> _What is required_
Your answer is the lines below, exactly, from the one that contains "rw [hlen] at hi" through the one that contains "L.take (L.takeWhile p).length", both included.

Saved entries:
-- pv_equiv track=rewrite | github.com/benekastah/noted | noted/core.py | split_entry
-- ===== SOURCE A (Python) =====
-- MAX_TITLE_LEN = 80
--
-- def split_entry(entry):
--     entry = entry.lstrip()
--     title = []
--     for ch in entry:
--         if ch in ('\n', '\r'):
--             break
--         title.append(ch)
--         if len(title) >= MAX_TITLE_LEN:
--             title.append('\u2026')  # Add ellipsis to the end
--             break
--     title = ''.join(title)
--     body = entry[len(title):].strip()
--     return title, body
-- ===== SOURCE B (Python) =====
-- MAX_TITLE_LEN = 80
--
-- def split_entry(entry):
--     entry = entry.lstrip()
--     n = entry.find('\n')
--     r = entry.find('\r')
--     if n == -1:
--         nl = r if r != -1 else len(entry)
--     elif r == -1:
--         nl = n
--     else:
--         nl = min(n, r)
--     if nl >= MAX_TITLE_LEN:
--         title = entry[:MAX_TITLE_LEN] + '\u2026'
--     else:
--         title = entry[:nl]
--     body = entry[len(title):].strip()
--     return title, body
-- ===== Notes on version B (the rewrite author's own statement) =====
-- stated objective: simpler
-- what changed: Replaces A's char-by-char accumulation loop (with break-on-newline and break-at-80 logic) by computing the first newline position via str.find and slicing the title and body out directly.
import Mathlib
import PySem

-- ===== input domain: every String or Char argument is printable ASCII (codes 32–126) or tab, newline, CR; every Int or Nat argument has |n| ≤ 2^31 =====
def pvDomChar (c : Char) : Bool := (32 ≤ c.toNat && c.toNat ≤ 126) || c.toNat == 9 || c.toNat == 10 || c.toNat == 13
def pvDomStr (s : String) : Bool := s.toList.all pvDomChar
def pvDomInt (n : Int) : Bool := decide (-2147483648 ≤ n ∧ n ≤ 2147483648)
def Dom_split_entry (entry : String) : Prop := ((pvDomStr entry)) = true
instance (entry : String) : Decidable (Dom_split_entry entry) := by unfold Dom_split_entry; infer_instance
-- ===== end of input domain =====

-- B replaces A's char-by-char accumulation loop by computing the first newline position
-- with find() and slicing; same return value, a simpler loop-free decomposition.

-- ===== PORT A =====
-- the 'for ch in entry' loop of A: accumulator 'title', break on newline or at length 80 (then append the ellipsis)
def splitEntryLoopA : List Char → List Char → List Char
  | [], title => title
  | c :: rest, title =>
    if c = '\n' ∨ c = '\r' then title
    else
      let t := title ++ [c]
      if 80 ≤ t.length then t ++ ['…']
      else splitEntryLoopA rest t

def split_entry (entry : String) : String × String :=
  let e := PySem.Str.lstrip entry
  let title := String.ofList (splitEntryLoopA e.toList [])
  let body := PySem.Str.strip (PySem.Str.slice e (some (PySem.Str.len title)) none)
  (title, body)

-- ===== PORT B =====
def split_entry_alt (entry : String) : String × String :=
  let e := PySem.Str.lstrip entry
  let n := PySem.Str.find e "\n"
  let r := PySem.Str.find e "\r"
  let nl : Int := if n = -1 then (if r ≠ -1 then r else PySem.Str.len e) else if r = -1 then n else min n r
  let title := if 80 ≤ nl then PySem.Str.slice e none (some 80) ++ "…" else PySem.Str.slice e none (some nl)
  let body := PySem.Str.strip (PySem.Str.slice e (some (PySem.Str.len title)) none)
  (title, body)

-- ===== PRECONDITION & SPEC =====
def Spec_split_entry (entry : String) (out : String × String) : Prop := out = split_entry_alt entry
instance (entry : String) (out : String × String) : Decidable (Spec_split_entry entry out) := by unfold Spec_split_entry; infer_instance

-- ===== CLAIM (what is proved, stated in full; the proofs are below) =====
def Claim_equal_split_entry : Prop := ∀ (entry : String), Dom_split_entry entry → Spec_split_entry entry (split_entry entry)

-- ===== LEMMAS AND PROOFS =====

-- A's loop, characterised by the takeWhile prefix of non-newline characters
theorem splitEntryLoopA_eq (L acc : List Char) (h : acc.length < 80) :
    splitEntryLoopA L acc =
      if 80 ≤ acc.length + (L.takeWhile (fun c => !(c == '\n') && !(c == '\r'))).length
      then acc ++ L.take (80 - acc.length) ++ ['…']
      else acc ++ L.takeWhile (fun c => !(c == '\n') && !(c == '\r')) := by
  induction L generalizing acc with
  | nil => simp [splitEntryLoopA]; omega
  | cons c t ih =>
    by_cases hc : c = '\n' ∨ c = '\r'
    · have hp : (!(c == '\n') && !(c == '\r')) = false := by
        rcases hc with hc | hc <;> simp [hc]
      simp [splitEntryLoopA, hc, List.takeWhile_cons, hp]
      omega
    · have hp : (!(c == '\n') && !(c == '\r')) = true := by
        have h1 : ¬ c = '\n' := fun h' => hc (Or.inl h')
        have h2 : ¬ c = '\r' := fun h' => hc (Or.inr h')
        simp [h1, h2]
      have hlen : (List.takeWhile (fun c => !(c == '\n') && !(c == '\r')) (c :: t)).length
          = (List.takeWhile (fun c => !(c == '\n') && !(c == '\r')) t).length + 1 := by
        simp [List.takeWhile_cons, hp]
      by_cases h80 : 80 ≤ acc.length + 1
      · have hacc : acc.length = 79 := by omega
        rw [hlen, if_pos (by omega)]
        have htk : (c :: t).take (80 - acc.length) = [c] := by
          rw [hacc]
          rfl
        rw [htk]
        simp [splitEntryLoopA, hc, hacc]
      · rw [show splitEntryLoopA (c :: t) acc = splitEntryLoopA t (acc ++ [c]) by
          simp [splitEntryLoopA, hc]; omega]
        rw [ih (acc ++ [c]) (by simp; omega), hlen]
        rw [List.takeWhile_cons, hp]
        apply if_congr (by simp; omega)
        · have h1 : 80 - acc.length = (80 - ((acc ++ [c]).length)) + 1 := by simp; omega
          rw [h1, List.take_succ_cons]
          simp [List.append_assoc]
        · simp [List.append_assoc]

-- first index of c, phrased as the length of the takeWhile (· ≠ c) prefix
theorem firstIdx_prefix (c : Char) (L : List Char) (h : c ∈ L) :
    [c] <+: L.drop (L.takeWhile (fun x => !(x == c))).length := by
  induction L with
  | nil => cases h
  | cons x t ih =>
    by_cases hx : x = c
    · simp [List.takeWhile_cons, hx]
    · have ht : c ∈ t := by rcases List.mem_cons.mp h with h' | h' <;> [exact absurd h'.symm hx; exact h']
      simpa [List.takeWhile_cons, hx] using ih ht

theorem firstIdx_min (c : Char) (L : List Char) :
    ∀ i < (L.takeWhile (fun x => !(x == c))).length, ¬ [c] <+: L.drop i := by
  induction L with
  | nil => simp
  | cons x t ih =>
    by_cases hx : x = c
    · simp [List.takeWhile_cons, hx]
    · have hlen : (List.takeWhile (fun x => !(x == c)) (x :: t)).length
          = (List.takeWhile (fun x => !(x == c)) t).length + 1 := by
        simp [List.takeWhile_cons, hx]
      intro i hi
      rw [hlen] at hi
      match i with
      | 0 =>
        intro hpre
        rw [List.drop_zero] at hpre
        exact hx (List.cons_prefix_cons.mp hpre).1.symm
      | i + 1 =>
        intro hpre
        rw [List.drop_succ_cons] at hpre
        exact ih i (by omega) hpre

theorem mem_iff_singleton_infix (c : Char) (L : List Char) : [c] <:+: L ↔ c ∈ L := by
  constructor
  · intro h; exact h.subset (by simp)
  · intro h
    obtain ⟨s, t, rfl⟩ := List.append_of_mem h
    exact ⟨s, t, by simp⟩

-- Python's s.find(single char) is that first index (or -1)
theorem find_single (L : List Char) (c : Char) :
    PySem.Chars.find L [c] =
      if c ∈ L then ((L.takeWhile (fun x => !(x == c))).length : Int) else -1 := by
  by_cases h : c ∈ L
  · have h0 : 0 ≤ PySem.Chars.find L [c] :=
      (PySem.Chars.find_nonneg_iff L [c]).mpr ((mem_iff_singleton_infix c L).mpr h)
    obtain ⟨hpre, hmin⟩ := PySem.Chars.find_spec h0
    set j0 := (L.takeWhile (fun x => !(x == c))).length with hj0
    have hle : (PySem.Chars.find L [c]).toNat ≤ j0 := by
      by_contra hlt
      exact hmin j0 (by omega) (firstIdx_prefix c L h)
    have hge : j0 ≤ (PySem.Chars.find L [c]).toNat := by
      by_contra hlt
      exact firstIdx_min c L _ (by omega) hpre
    have heq : (PySem.Chars.find L [c]).toNat = j0 := le_antisymm hle hge
    rw [if_pos h, ← heq, Int.toNat_of_nonneg h0]
  · rw [if_neg h]
    exact (PySem.Chars.find_eq_neg_one_iff L [c]).mpr
      (fun hin => h ((mem_iff_singleton_infix c L).mp hin))

theorem takeWhile_and_length (p q : Char → Bool) (L : List Char) :
    (L.takeWhile (fun x => p x && q x)).length
      = min (L.takeWhile p).length (L.takeWhile q).length := by
  induction L with
  | nil => simp
  | cons x t ih =>
    by_cases hp : p x <;> by_cases hq : q x <;>
      simp [List.takeWhile_cons, hp, hq, ih] <;> try omega

theorem take_takeWhile_length (p : Char → Bool) (L : List Char) :
    L.take (L.takeWhile p).length = L.takeWhile p :=
  (List.prefix_iff_eq_take.mp (List.takeWhile_prefix p)).symm

-- titles agree (body is the same expression in the two ports, applied to the title)
theorem title_eq (e : String) :
    String.ofList (splitEntryLoopA e.toList []) =
      (let n := PySem.Str.find e "\n"
       let r := PySem.Str.find e "\r"
       let nl : Int := if n = -1 then (if r ≠ -1 then r else PySem.Str.len e) else if r = -1 then n else min n r
       if 80 ≤ nl then PySem.Str.slice e none (some 80) ++ "…" else PySem.Str.slice e none (some nl)) := by
  simp only [PySem.Str.find_eq, PySem.Str.len_eq]
  have hn1 : ("\n" : String).toList = ['\n'] := rfl
  have hr1 : ("\r" : String).toList = ['\r'] := rfl
  rw [hn1, hr1, find_single, find_single]
  set L := e.toList with hL
  set jn := (L.takeWhile (fun x => !(x == '\n'))).length with hjn
  set jr := (L.takeWhile (fun x => !(x == '\r'))).length with hjr
  set k := (L.takeWhile (fun c => !(c == '\n') && !(c == '\r'))).length with hk
  have hkmin : k = min jn jr := takeWhile_and_length _ _ L
  have hjnle : jn ≤ L.length := (List.takeWhile_prefix _).length_le
  have hjrle : jr ≤ L.length := (List.takeWhile_prefix _).length_le
  have hnl : (if (if '\n' ∈ L then (jn : Int) else -1) = -1 then
        (if (if '\r' ∈ L then (jr : Int) else -1) ≠ -1 then (if '\r' ∈ L then (jr : Int) else -1)
         else (L.length : Int))
      else if (if '\r' ∈ L then (jr : Int) else -1) = -1 then (if '\n' ∈ L then (jn : Int) else -1)
      else min (if '\n' ∈ L then (jn : Int) else -1) (if '\r' ∈ L then (jr : Int) else -1)) = (k : Int) := by
    have hjn_all : '\n' ∉ L → jn = L.length := by
      intro hmem
      rw [hjn, List.takeWhile_eq_self_iff.mpr (fun x hx => by
        simp [show ¬ x = '\n' from fun h' => hmem (h' ▸ hx)])]
    have hjr_all : '\r' ∉ L → jr = L.length := by
      intro hmem
      rw [hjr, List.takeWhile_eq_self_iff.mpr (fun x hx => by
        simp [show ¬ x = '\r' from fun h' => hmem (h' ▸ hx)])]
    have hjnne : ((jn : Int)) ≠ -1 := by omega
    have hjrne : ((jr : Int)) ≠ -1 := by omega
    by_cases hmn : '\n' ∈ L <;> by_cases hmr : '\r' ∈ L
    · simp [hmn, hmr, hjnne, hjrne]
      omega
    · have h4 := hjr_all hmr
      simp [hmn, hmr, hjnne, hjrne]
      omega
    · have h3 := hjn_all hmn
      simp [hmn, hmr, hjnne, hjrne]
      omega
    · have h3 := hjn_all hmn
      have h4 := hjr_all hmr
      simp [hmn, hmr]
      omega
  rw [hnl]
  by_cases h80 : 80 ≤ k
  · rw [if_pos (by exact_mod_cast h80)]
    apply String.toList_inj.mp
    rw [String.toList_append, PySem.Str.toList_slice]
    have hsl : PySem.Chars.slice e.toList none (some 80) = L.take 80 := by
      rw [PySem.Chars.slice_eq_listSlice, ← hL]
      exact_mod_cast PySem.List.slice_to_natCast L 80
    rw [hsl, show ("…" : String).toList = ['…'] from rfl]
    rw [show (String.ofList (splitEntryLoopA e.toList [])).toList = splitEntryLoopA L [] by
      simp [← hL]]
    rw [splitEntryLoopA_eq L [] (by norm_num),
      if_pos (by simp only [List.length_nil, Nat.zero_add, ← hk]; exact h80)]
    simp
  · rw [if_neg (by exact_mod_cast h80)]
    apply String.toList_inj.mp
    rw [PySem.Str.toList_slice, PySem.Chars.slice_eq_listSlice, ← hL]
    rw [PySem.List.slice_to_natCast L k]
    rw [show (String.ofList (splitEntryLoopA e.toList [])).toList = splitEntryLoopA L [] by
      simp [← hL]]
    rw [splitEntryLoopA_eq L [] (by norm_num),
      if_neg (by simp only [List.length_nil, Nat.zero_add, ← hk]; exact h80)]
    simp only [List.nil_append]
    rw [hk]
    exact (take_takeWhile_length _ L).symm

-- ===== VERDICT (by name: the statement is the Claim_ definition above) =====
theorem split_entry_spec : Claim_equal_split_entry := by
  intro entry _
  unfold Spec_split_entry split_entry split_entry_alt
  simp only [title_eq (PySem.Str.lstrip entry)]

> _Exercise response_
      rw [hlen] at hi
      match i with
      | 0 =>
        intro hpre
        rw [List.drop_zero] at hpre
        exact hx (List.cons_prefix_cons.mp hpre).1.symm
      | i + 1 =>
        intro hpre
        rw [List.drop_succ_cons] at hpre
        exact ih i (by omega) hpre

theorem mem_iff_singleton_infix (c : Char) (L : List Char) : [c] <:+: L ↔ c ∈ L := by
  constructor
  · intro h; exact h.subset (by simp)
  · intro h
    obtain ⟨s, t, rfl⟩ := List.append_of_mem h
    exact ⟨s, t, by simp⟩

-- Python's s.find(single char) is that first index (or -1)
theorem find_single (L : List Char) (c : Char) :
    PySem.Chars.find L [c] =
      if c ∈ L then ((L.takeWhile (fun x => !(x == c))).length : Int) else -1 := by
  by_cases h : c ∈ L
  · have h0 : 0 ≤ PySem.Chars.find L [c] :=
      (PySem.Chars.find_nonneg_iff L [c]).mpr ((mem_iff_singleton_infix c L).mpr h)
    obtain ⟨hpre, hmin⟩ := PySem.Chars.find_spec h0
    set j0 := (L.takeWhile (fun x => !(x == c))).length with hj0
    have hle : (PySem.Chars.find L [c]).toNat ≤ j0 := by
      by_contra hlt
      exact hmin j0 (by omega) (firstIdx_prefix c L h)
    have hge : j0 ≤ (PySem.Chars.find L [c]).toNat := by
      by_contra hlt
      exact firstIdx_min c L _ (by omega) hpre
    have heq : (PySem.Chars.find L [c]).toNat = j0 := le_antisymm hle hge
    rw [if_pos h, ← heq, Int.toNat_of_nonneg h0]
  · rw [if_neg h]
    exact (PySem.Chars.find_eq_neg_one_iff L [c]).mpr
      (fun hin => h ((mem_iff_singleton_infix c L).mp hin))

theorem takeWhile_and_length (p q : Char → Bool) (L : List Char) :
    (L.takeWhile (fun x => p x && q x)).length
      = min (L.takeWhile p).length (L.takeWhile q).length := by
  induction L with
  | nil => simp
  | cons x t ih =>
    by_cases hp : p x <;> by_cases hq : q x <;>
      simp [List.takeWhile_cons, hp, hq, ih] <;> try omega

theorem take_takeWhile_length (p : Char → Bool) (L : List Char) :
    L.take (L.takeWhile p).length = L.takeWhile p :=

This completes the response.